Objective: To investigate associations among demographic data, gene expression, and psychosocial variables and characterize a biomarker panel of 18 proinflammatory gene transcripts for lonely individuals with chronic lower extremity wounds.
Methods: For this observational study, data and blood samples were collected from 38 individuals at baseline and week 4 follow-up while receiving wound care. Comparisons were made between individuals who identified as higher lonely (L+) ≥40 on UCLA Loneliness Scale or less lonely (L-) ≤39. Validated measures were used for self-reported wound pain, pain interference, sleep disturbance, physical health, depression, and wound healing, and RNA sequencing was used for whole blood samples.

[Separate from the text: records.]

-- pv_equiv track=rewrite | github.com/andrew-kudrenko/university-labs | lab7_v10.py | delete_side_diagonal
-- ===== SOURCE A (Python) =====
-- def delete_side_diagonal(matrix):
--     handled = []
--
--     for y in range(len(matrix)):
--         row = []
--         for x in range(len(matrix[y])):
--             if x != len(matrix) - y - 1:
--                 row.append(matrix[y][x])
--
--         handled.append(row)
--
--     return handled
-- ===== SOURCE B (Python) =====
-- def delete_side_diagonal(matrix):
--     n = len(matrix)
--     result = []
--     for y, row in enumerate(matrix):
--         idx = n - y - 1
--         if 0 <= idx < len(row):
--             result.append(row[:idx] + row[idx + 1:])
--         else:
--             result.append(list(row))
--     return result
-- ===== Notes on version B (the rewrite author's own statement) =====
-- stated objective: simpler
-- what changed: Replaces A's per-element inner filter loop over each row by computing the single anti-diagonal column index per row and building the new row with two slices (row[:idx] + row[idx+1:]), copying the row whole when the index is out of range.
import Mathlib
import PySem

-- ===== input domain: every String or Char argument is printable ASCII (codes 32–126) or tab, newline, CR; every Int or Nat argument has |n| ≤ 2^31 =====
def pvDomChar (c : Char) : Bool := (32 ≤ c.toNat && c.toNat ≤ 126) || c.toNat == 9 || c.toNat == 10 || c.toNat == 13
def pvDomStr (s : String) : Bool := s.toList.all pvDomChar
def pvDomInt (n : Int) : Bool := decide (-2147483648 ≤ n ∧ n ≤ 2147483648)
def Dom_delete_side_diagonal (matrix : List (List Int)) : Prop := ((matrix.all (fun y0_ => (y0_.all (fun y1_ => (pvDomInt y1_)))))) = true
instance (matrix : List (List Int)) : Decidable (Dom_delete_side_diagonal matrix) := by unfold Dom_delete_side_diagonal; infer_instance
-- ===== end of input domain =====

-- B replaces A's per-element inner filter loop by a closed-form skip index and slice
-- concatenation per row (objective: simpler; no speed claim).

-- ===== PORT A =====
def delete_side_diagonal (matrix : List (List Int)) : List (List Int) :=
  (PySem.List.pyRange 0 (matrix.length : Int)).foldl (fun handled y =>
    handled ++ [(PySem.List.pyRange 0 (((PySem.List.pyGetD matrix y []).length : Int))).foldl
      (fun row x =>
        if x ≠ (matrix.length : Int) - y - 1 then
          row ++ [PySem.List.pyGetD (PySem.List.pyGetD matrix y []) x 0]
        else row) []]) []

-- ===== PORT B =====
def delete_side_diagonal_alt (matrix : List (List Int)) : List (List Int) :=
  (PySem.List.enumerate matrix).foldl (fun result p =>
    if 0 ≤ (matrix.length : Int) - p.1 - 1 ∧ (matrix.length : Int) - p.1 - 1 < (p.2.length : Int) then
      result ++ [PySem.List.slice p.2 none (some ((matrix.length : Int) - p.1 - 1)) ++
        PySem.List.slice p.2 (some ((matrix.length : Int) - p.1 - 1 + 1)) none]
    else
      result ++ [p.2]) []

-- ===== PRECONDITION & SPEC =====
def Spec_delete_side_diagonal (matrix : List (List Int)) (out : List (List Int)) : Prop := out = delete_side_diagonal_alt matrix
instance (matrix : List (List Int)) (out : List (List Int)) : Decidable (Spec_delete_side_diagonal matrix out) := by unfold Spec_delete_side_diagonal; infer_instance

-- ===== CLAIM (what is proved, stated in full; the proofs are below) =====
def Claim_equal_delete_side_diagonal : Prop := ∀ (matrix : List (List Int)), Dom_delete_side_diagonal matrix → Spec_delete_side_diagonal matrix (delete_side_diagonal matrix)

-- ===== LEMMAS AND PROOFS =====

-- A's inner index-filter loop, in Nat-range form, equals "delete element c" (or the whole row).
theorem rowFilter_eq (r : List Int) (c : Int) :
    ((List.range r.length).filter (fun (k : Nat) => decide ((k : Int) ≠ c))).map (fun k => r.getD k 0) =
      if 0 ≤ c ∧ c < (r.length : Int) then r.take c.toNat ++ r.drop (c.toNat + 1) else r := by
  induction r generalizing c with
  | nil => simp
  | cons a t ih =>
    rw [List.length_cons, List.range_succ_eq_map, List.filter_cons, List.filter_map]
    have hpred : ((fun (k : Nat) => decide ((k : Int) ≠ c)) ∘ Nat.succ) =
        fun (k : Nat) => decide ((k : Int) ≠ c - 1) := by
      funext k
      simp only [Function.comp_apply]
      rw [decide_eq_decide]
      push_cast
      omega
    rw [hpred]
    have hmapsucc : ((fun (k : Nat) => (a :: t).getD k 0) ∘ Nat.succ) =
        fun (k : Nat) => t.getD k 0 := by
      funext k; simp
    by_cases hc0 : c = 0
    · subst hc0
      have h0 : (decide (((0 : Nat) : Int) ≠ (0 : Int))) = false := by simp
      rw [h0]
      simp only [Bool.false_eq_true, if_false]
      rw [List.map_map, hmapsucc, ih (0 - 1)]
      rw [if_neg (show ¬(0 ≤ (0:Int) - 1 ∧ (0:Int) - 1 < (t.length : Int)) by intro hcon; omega),
        if_pos (show 0 ≤ (0:Int) ∧ (0:Int) < (((t.length + 1 : Nat)) : Int) by norm_num)]
      simp
    · have h0 : (decide (((0 : Nat) : Int) ≠ c)) = true := by
        simp only [decide_eq_true_eq]
        intro h; exact hc0 (by omega)
      rw [h0]
      simp only [if_true]
      rw [List.map_cons, List.map_map, hmapsucc, ih (c - 1)]
      simp only [List.getD_cons_zero]
      by_cases h : 0 ≤ c - 1 ∧ c - 1 < (t.length : Int)
      · obtain ⟨h1, h2⟩ := h
        rw [if_pos ⟨h1, h2⟩,
          if_pos (show 0 ≤ c ∧ c < (((t.length + 1 : Nat)) : Int) by push_cast; omega)]
        have hct : c.toNat = (c - 1).toNat + 1 := by omega
        rw [hct]
        simp [List.take_succ_cons, List.drop_succ_cons]
      · rw [if_neg h, if_neg (by push_cast at h ⊢; omega)]

-- map over enumerate = map over the index range (elements read back with getD).
theorem enum_map_eq {α β : Type} (xs : List α) (s : Int) (d : α) (f : Int × α → β) :
    (PySem.List.enumerate xs s).map f =
      (List.range xs.length).map (fun (k : Nat) => f (s + (k : Int), xs.getD k d)) := by
  induction xs generalizing s with
  | nil => simp [PySem.List.enumerate]
  | cons x t ih =>
    rw [PySem.List.enumerate_cons, List.map_cons, List.length_cons, List.range_succ_eq_map,
      List.map_cons, List.map_map, ih (s + 1)]
    congr 1
    · simp
    · apply List.map_congr_left
      intro k _
      simp only [Function.comp_apply, List.getD_cons_succ]
      congr 2
      push_cast
      ring

-- A as a map over the row-index range.
theorem portA_eq (matrix : List (List Int)) :
    delete_side_diagonal matrix =
      (List.range matrix.length).map (fun (y : Nat) =>
        let r := matrix.getD y []
        let c := (matrix.length : Int) - (y : Int) - 1
        if 0 ≤ c ∧ c < (r.length : Int) then r.take c.toNat ++ r.drop (c.toNat + 1) else r) := by
  unfold delete_side_diagonal
  rw [PySem.List.foldl_append_singleton_eq_map, List.nil_append,
    PySem.List.pyRange_zero_nat, List.map_map]
  apply List.map_congr_left
  intro y _
  simp only [Function.comp_apply, PySem.List.pyGetD_natCast]
  have hif : (fun (row : List Int) (x : Int) =>
      if x ≠ (matrix.length : Int) - (y : Int) - 1 then
        row ++ [PySem.List.pyGetD (matrix.getD y []) x 0] else row)
      = (fun (row : List Int) (x : Int) =>
        if (fun (x : Int) => decide (x ≠ (matrix.length : Int) - (y : Int) - 1)) x = true then
          row ++ [(fun (x : Int) => PySem.List.pyGetD (matrix.getD y []) x 0) x] else row) := by
    funext row x; simp only [decide_eq_true_eq]
  rw [hif, PySem.List.foldl_append_if, List.nil_append, PySem.List.pyRange_zero_nat,
    List.filter_map, List.map_map]
  have hg : ((fun (x : Int) => PySem.List.pyGetD (matrix.getD y []) x 0) ∘ (fun (k : Nat) => (k : Int)))
      = fun (k : Nat) => (matrix.getD y []).getD k 0 := by
    funext k; simp [PySem.List.pyGetD_natCast]
  rw [hg]
  exact rowFilter_eq (matrix.getD y []) ((matrix.length : Int) - (y : Int) - 1)

-- B as the same map.
theorem portB_eq (matrix : List (List Int)) :
    delete_side_diagonal_alt matrix =
      (List.range matrix.length).map (fun (y : Nat) =>
        let r := matrix.getD y []
        let c := (matrix.length : Int) - (y : Int) - 1
        if 0 ≤ c ∧ c < (r.length : Int) then r.take c.toNat ++ r.drop (c.toNat + 1) else r) := by
  unfold delete_side_diagonal_alt
  have hsplit : (fun (result : List (List Int)) (p : Int × List Int) =>
      if 0 ≤ (matrix.length : Int) - p.1 - 1 ∧ (matrix.length : Int) - p.1 - 1 < (p.2.length : Int) then
        result ++ [PySem.List.slice p.2 none (some ((matrix.length : Int) - p.1 - 1)) ++
          PySem.List.slice p.2 (some ((matrix.length : Int) - p.1 - 1 + 1)) none]
      else result ++ [p.2])
      = (fun (result : List (List Int)) (p : Int × List Int) => result ++
        [if 0 ≤ (matrix.length : Int) - p.1 - 1 ∧ (matrix.length : Int) - p.1 - 1 < (p.2.length : Int) then
          PySem.List.slice p.2 none (some ((matrix.length : Int) - p.1 - 1)) ++
            PySem.List.slice p.2 (some ((matrix.length : Int) - p.1 - 1 + 1)) none
        else p.2]) := by
    funext result p
    by_cases h : 0 ≤ (matrix.length : Int) - p.1 - 1 ∧ (matrix.length : Int) - p.1 - 1 < (p.2.length : Int)
    · rw [if_pos h, if_pos h]
    · rw [if_neg h, if_neg h]
  rw [hsplit, PySem.List.foldl_append_singleton_eq_map, List.nil_append,
    enum_map_eq matrix 0 []]
  apply List.map_congr_left
  intro k _
  simp only [zero_add]
  by_cases h : 0 ≤ (matrix.length : Int) - (k : Int) - 1 ∧
      (matrix.length : Int) - (k : Int) - 1 < ((matrix.getD k []).length : Int)
  · rw [if_pos h, if_pos h, PySem.List.slice_to _ h.1, PySem.List.slice_from _ (by omega)]
    rw [show ((matrix.length : Int) - (k : Int) - 1 + 1).toNat
        = ((matrix.length : Int) - (k : Int) - 1).toNat + 1 from by omega]
  · rw [if_neg h, if_neg h]

-- ===== VERDICT (by name: the statement is the Claim_ definition above) =====
theorem delete_side_diagonal_spec : Claim_equal_delete_side_diagonal := by
  intro matrix _
  unfold Spec_delete_side_diagonal
  rw [portA_eq, portB_eq]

Results: Individuals in the L+ group showed significantly elevated expression of proinflammatory genes over the 2 study visits (P=.010), with significant differences observed at both baseline and follow-up. Several wound characteristics were independently associated with elevated inflammatory gene expression, including wound healing (P=.025) and self-reported wound pain (P=.018). The L+ group elevation in inflammatory gene expression was robust to control for depressive symptoms and variations in leukocyte subset prevalence. More individuals in the L+ group lived alone, were single, had a lower socioeconomic status, larger wounds, were mildly depressed, and experienced pain interference with physical mobility.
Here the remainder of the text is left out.